Ghana to establish national command centre for real-time emergency patient redirection
Ghana is working to set up a national command centre that will allow doctors to sort and redirect emergency patients to hospitals with available beds in real time, according to the board chairman of the Korle Bu Teaching Hospital, Prof. Titus Beyuo. Prof. Beyuo disclosed the plan this week amid renewed public concern over overcrowding at Korle Bu. He said the command centre forms a key part of a broader emergency patient management system the government is trying to operationalise to ease pressure on major referral facilities.

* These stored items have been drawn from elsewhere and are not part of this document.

-- B's scan as a foldr (the reversed-foldl), fully characterised
theorem pvScan_eq (cs : List Char) :
    cs.foldr
      (fun ch (st : Int × List String) =>
        if st.1 ≥ 2 then (if ch ≠ '.' then (st.1, st.2 ++ [String.ofList [ch]]) else st)
        else if ch = '.' then (st.1 + 1, st.2) else st)
      ((0 : Int), ([] : List String))
    = ((if 2 ≤ cs.count '.' then (2 : Int) else (cs.count '.' : Int)),
       ((pvKeyChars cs).map (fun c => String.ofList [c])).reverse) := by
  induction cs with
  | nil => simp [pvKeyChars]
  | cons c rest ih =>
    rw [List.foldr_cons, ih]
    by_cases h2 : 2 ≤ rest.count '.'
    · have h2' : 2 ≤ (c :: rest).count '.' := by
        simp only [List.count_cons]
        omega
      rw [if_pos h2, if_pos h2', if_pos (show ((2:Int) ≥ 2) by norm_num)]
      by_cases hc : c = '.'
      · rw [if_neg (show ¬ (c ≠ '.') by simp [hc])]
        simp [pvKeyChars, h2, hc]
      · rw [if_pos (show (c ≠ '.') from hc)]
        simp [pvKeyChars, h2, hc]
    · have hkey : pvKeyChars rest = [] := pvKeyChars_of_lt rest (by omega)
      rw [if_neg h2, if_neg (show ¬ (((rest.count '.' : Nat) : Int) ≥ 2) by omega)]
      by_cases hc : c = '.'
      · have hcnt : (c :: rest).count '.' = rest.count '.' + 1 := by
          simp [hc]
        have hk2 : pvKeyChars (c :: rest) = [] := by simp [pvKeyChars, h2]
        rw [if_pos hc, hk2, hkey, hcnt]
        by_cases h1 : 2 ≤ rest.count '.' + 1
        · rw [if_pos h1]
          refine Prod.ext ?_ ?_
          · omega
          · simp
        · rw [if_neg h1]
          refine Prod.ext ?_ ?_
          · push_cast
            omega
          · simp
      · have hcnt : (c :: rest).count '.' = rest.count '.' := by
          simp [hc]
        have hk2 : pvKeyChars (c :: rest) = [] := by simp [pvKeyChars, h2]
        rw [if_neg hc, hk2, hkey, hcnt, if_neg h2]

Prof. Beyuo said, "We need the ambulance service to relocate their call centre to this national command centre. We need to get physicians and other people at the command centre who will do an online sorting of patients and redirect them." Under the new system, ambulance teams will no longer send patients automatically to Korle Bu or Komfo Anokye without knowing whether beds are available. Prof. Beyuo said every one of Ghana's 200-plus ambulances must be connected to the platform before it can work a nationwide deployment effectively, which he said is still in progress.
No timeline was given for when the centre will go live. Prof. Beyuo cautioned that the complexity of the infrastructure involving personnel, training, communication networks, and inter-agency coordination makes it difficult to commit to a firm date.
Quick Summary
Ghana is planning a national command centre to manage emergency patient flow. The goal is to ease pressure on major hospitals- but its success depends on a complex network.